* PROBLEM REQUIREMENTS
Below are entries; output exactly the lines from the one with "right; intro h'" to the one with "rw [npEmit_eq ts", both included, and nothing else.

[Items from a data source]
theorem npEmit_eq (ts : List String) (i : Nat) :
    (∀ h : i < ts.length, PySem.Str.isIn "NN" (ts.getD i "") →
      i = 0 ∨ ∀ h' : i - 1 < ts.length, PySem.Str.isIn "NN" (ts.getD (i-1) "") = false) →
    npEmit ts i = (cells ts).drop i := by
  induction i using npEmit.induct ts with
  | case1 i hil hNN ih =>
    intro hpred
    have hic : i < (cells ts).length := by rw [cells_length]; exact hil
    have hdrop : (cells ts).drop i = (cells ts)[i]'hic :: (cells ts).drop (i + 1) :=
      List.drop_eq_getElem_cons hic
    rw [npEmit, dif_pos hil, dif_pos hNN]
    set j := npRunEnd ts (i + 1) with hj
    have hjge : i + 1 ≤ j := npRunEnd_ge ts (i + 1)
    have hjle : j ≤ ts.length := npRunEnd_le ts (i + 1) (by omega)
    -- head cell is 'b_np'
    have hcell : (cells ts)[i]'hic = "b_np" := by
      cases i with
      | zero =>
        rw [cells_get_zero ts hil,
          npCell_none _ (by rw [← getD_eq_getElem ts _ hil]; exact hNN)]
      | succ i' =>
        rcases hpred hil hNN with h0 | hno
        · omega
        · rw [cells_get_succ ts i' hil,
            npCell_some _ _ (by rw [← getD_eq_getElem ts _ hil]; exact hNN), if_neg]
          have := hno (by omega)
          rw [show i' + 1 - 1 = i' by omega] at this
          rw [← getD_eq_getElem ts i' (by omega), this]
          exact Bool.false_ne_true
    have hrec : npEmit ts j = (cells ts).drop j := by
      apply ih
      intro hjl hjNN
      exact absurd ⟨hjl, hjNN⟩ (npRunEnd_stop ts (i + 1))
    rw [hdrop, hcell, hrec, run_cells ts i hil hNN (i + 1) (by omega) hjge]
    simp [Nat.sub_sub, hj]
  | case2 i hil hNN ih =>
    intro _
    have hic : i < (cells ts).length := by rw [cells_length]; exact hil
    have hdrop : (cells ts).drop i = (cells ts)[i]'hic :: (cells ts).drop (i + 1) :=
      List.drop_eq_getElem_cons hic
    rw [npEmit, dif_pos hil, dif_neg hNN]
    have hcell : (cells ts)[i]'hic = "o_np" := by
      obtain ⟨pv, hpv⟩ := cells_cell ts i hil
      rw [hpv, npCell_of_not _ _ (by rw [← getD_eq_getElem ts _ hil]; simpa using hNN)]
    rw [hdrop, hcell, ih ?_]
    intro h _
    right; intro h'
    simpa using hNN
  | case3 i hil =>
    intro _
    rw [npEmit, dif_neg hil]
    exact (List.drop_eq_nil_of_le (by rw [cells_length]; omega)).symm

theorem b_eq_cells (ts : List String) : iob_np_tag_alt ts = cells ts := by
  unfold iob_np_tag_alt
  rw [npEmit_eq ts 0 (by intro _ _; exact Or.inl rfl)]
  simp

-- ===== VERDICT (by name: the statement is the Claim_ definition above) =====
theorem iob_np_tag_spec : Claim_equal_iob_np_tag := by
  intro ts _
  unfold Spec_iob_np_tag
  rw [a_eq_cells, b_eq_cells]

---

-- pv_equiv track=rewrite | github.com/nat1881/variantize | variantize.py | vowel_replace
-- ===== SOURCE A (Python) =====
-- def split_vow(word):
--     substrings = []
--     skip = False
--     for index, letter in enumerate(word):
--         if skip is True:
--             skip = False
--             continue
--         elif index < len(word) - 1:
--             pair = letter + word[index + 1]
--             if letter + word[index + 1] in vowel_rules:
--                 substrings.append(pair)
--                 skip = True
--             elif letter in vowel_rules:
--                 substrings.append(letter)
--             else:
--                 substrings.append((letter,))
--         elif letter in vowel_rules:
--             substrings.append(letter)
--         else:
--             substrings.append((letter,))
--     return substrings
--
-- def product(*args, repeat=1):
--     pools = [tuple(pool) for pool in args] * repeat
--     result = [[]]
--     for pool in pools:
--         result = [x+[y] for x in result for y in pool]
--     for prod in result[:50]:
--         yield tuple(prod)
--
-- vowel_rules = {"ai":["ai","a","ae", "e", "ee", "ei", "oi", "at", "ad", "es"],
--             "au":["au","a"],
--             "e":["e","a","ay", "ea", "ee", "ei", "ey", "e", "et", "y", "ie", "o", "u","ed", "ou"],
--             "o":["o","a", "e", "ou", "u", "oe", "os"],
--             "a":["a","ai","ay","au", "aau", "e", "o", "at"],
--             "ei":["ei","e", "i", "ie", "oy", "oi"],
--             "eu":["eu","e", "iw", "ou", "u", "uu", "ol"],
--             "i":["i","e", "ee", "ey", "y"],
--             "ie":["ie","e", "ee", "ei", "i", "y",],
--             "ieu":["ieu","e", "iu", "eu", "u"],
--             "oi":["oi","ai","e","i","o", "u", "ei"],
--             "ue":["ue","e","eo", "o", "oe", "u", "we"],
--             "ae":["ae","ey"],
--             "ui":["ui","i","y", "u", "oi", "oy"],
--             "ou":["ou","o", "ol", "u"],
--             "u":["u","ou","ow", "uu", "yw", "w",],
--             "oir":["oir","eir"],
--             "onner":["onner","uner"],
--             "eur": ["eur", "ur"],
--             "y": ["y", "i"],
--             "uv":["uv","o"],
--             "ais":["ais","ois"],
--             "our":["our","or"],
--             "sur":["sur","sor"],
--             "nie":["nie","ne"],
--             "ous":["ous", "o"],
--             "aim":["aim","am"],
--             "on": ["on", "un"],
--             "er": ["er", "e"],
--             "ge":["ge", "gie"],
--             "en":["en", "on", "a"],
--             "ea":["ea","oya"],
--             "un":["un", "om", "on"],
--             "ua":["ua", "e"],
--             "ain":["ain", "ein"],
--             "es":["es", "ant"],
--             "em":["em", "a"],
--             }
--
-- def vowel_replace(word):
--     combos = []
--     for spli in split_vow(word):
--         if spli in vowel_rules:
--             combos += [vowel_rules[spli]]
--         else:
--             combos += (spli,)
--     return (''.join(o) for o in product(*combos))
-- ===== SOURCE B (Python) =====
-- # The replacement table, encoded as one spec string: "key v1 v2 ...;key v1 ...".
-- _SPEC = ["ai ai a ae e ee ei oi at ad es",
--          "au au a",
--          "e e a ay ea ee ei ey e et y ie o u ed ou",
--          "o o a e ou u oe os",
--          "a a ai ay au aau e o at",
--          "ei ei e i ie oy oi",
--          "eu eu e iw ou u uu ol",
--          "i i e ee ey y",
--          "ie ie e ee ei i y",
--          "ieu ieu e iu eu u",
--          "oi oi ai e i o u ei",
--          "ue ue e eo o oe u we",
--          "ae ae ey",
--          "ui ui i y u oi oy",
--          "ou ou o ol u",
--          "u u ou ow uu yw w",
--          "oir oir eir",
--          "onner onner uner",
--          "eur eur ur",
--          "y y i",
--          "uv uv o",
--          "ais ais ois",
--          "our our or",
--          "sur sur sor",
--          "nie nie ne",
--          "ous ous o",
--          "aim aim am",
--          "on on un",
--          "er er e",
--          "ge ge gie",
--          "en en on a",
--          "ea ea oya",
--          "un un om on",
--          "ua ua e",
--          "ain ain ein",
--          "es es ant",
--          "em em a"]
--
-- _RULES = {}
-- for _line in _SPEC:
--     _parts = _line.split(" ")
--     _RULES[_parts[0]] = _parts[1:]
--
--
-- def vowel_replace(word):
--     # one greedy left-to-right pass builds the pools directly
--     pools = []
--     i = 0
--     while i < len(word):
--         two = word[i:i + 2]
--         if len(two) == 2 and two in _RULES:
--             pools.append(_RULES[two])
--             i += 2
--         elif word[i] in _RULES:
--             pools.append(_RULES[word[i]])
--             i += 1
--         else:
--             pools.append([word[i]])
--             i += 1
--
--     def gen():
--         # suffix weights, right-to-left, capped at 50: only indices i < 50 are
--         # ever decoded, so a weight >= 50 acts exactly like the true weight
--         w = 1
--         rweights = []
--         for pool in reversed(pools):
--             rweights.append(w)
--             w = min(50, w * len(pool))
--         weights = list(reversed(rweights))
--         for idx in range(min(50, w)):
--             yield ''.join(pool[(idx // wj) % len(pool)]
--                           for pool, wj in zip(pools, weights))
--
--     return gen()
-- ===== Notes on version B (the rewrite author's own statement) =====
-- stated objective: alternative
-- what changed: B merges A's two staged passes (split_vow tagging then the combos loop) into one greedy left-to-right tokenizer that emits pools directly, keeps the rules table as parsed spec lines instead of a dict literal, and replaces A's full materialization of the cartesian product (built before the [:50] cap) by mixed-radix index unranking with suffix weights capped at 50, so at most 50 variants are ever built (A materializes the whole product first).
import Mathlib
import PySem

==

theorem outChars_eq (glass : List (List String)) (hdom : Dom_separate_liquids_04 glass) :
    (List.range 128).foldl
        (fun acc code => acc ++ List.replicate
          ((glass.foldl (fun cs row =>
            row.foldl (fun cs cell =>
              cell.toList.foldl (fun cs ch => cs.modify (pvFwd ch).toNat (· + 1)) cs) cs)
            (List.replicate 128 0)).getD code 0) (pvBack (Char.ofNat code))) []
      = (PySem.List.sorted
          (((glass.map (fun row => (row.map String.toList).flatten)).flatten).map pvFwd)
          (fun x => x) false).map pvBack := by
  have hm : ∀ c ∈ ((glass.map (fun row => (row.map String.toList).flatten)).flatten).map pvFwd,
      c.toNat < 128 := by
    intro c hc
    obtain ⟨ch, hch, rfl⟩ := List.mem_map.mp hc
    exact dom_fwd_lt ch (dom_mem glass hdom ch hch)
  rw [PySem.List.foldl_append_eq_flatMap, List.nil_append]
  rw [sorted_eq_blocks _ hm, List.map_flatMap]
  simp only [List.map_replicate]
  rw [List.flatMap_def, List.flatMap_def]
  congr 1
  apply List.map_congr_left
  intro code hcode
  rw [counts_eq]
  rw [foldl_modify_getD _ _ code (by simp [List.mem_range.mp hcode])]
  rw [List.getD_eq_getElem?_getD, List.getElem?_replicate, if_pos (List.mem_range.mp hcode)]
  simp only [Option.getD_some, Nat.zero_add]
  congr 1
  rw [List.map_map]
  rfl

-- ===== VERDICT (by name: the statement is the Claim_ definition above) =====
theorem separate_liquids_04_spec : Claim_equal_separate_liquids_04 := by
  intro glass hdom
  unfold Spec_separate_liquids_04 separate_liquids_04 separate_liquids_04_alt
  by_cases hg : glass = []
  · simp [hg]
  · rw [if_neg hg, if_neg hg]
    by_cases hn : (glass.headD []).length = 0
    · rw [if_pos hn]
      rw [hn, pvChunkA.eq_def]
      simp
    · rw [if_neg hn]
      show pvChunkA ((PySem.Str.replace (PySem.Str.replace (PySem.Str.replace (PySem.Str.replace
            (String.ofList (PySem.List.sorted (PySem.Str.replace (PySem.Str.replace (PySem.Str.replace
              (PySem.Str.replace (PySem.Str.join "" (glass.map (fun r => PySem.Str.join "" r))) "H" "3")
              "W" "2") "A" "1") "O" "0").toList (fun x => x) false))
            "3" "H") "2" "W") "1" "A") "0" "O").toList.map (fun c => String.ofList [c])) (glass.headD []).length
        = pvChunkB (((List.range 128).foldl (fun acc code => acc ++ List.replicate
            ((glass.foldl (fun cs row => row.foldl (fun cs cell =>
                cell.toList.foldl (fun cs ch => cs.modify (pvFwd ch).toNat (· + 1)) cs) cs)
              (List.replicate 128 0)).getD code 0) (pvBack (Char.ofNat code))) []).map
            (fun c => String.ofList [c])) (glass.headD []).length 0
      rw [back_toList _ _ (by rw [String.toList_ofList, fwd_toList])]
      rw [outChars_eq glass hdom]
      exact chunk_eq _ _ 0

* WRITTEN ANSWER
    right; intro h'
    simpa using hNN
  | case3 i hil =>
    intro _
    rw [npEmit, dif_neg hil]
    exact (List.drop_eq_nil_of_le (by rw [cells_length]; omega)).symm

theorem b_eq_cells (ts : List String) : iob_np_tag_alt ts = cells ts := by
  unfold iob_np_tag_alt
  rw [npEmit_eq ts 0 (by intro _ _; exact Or.inl rfl)]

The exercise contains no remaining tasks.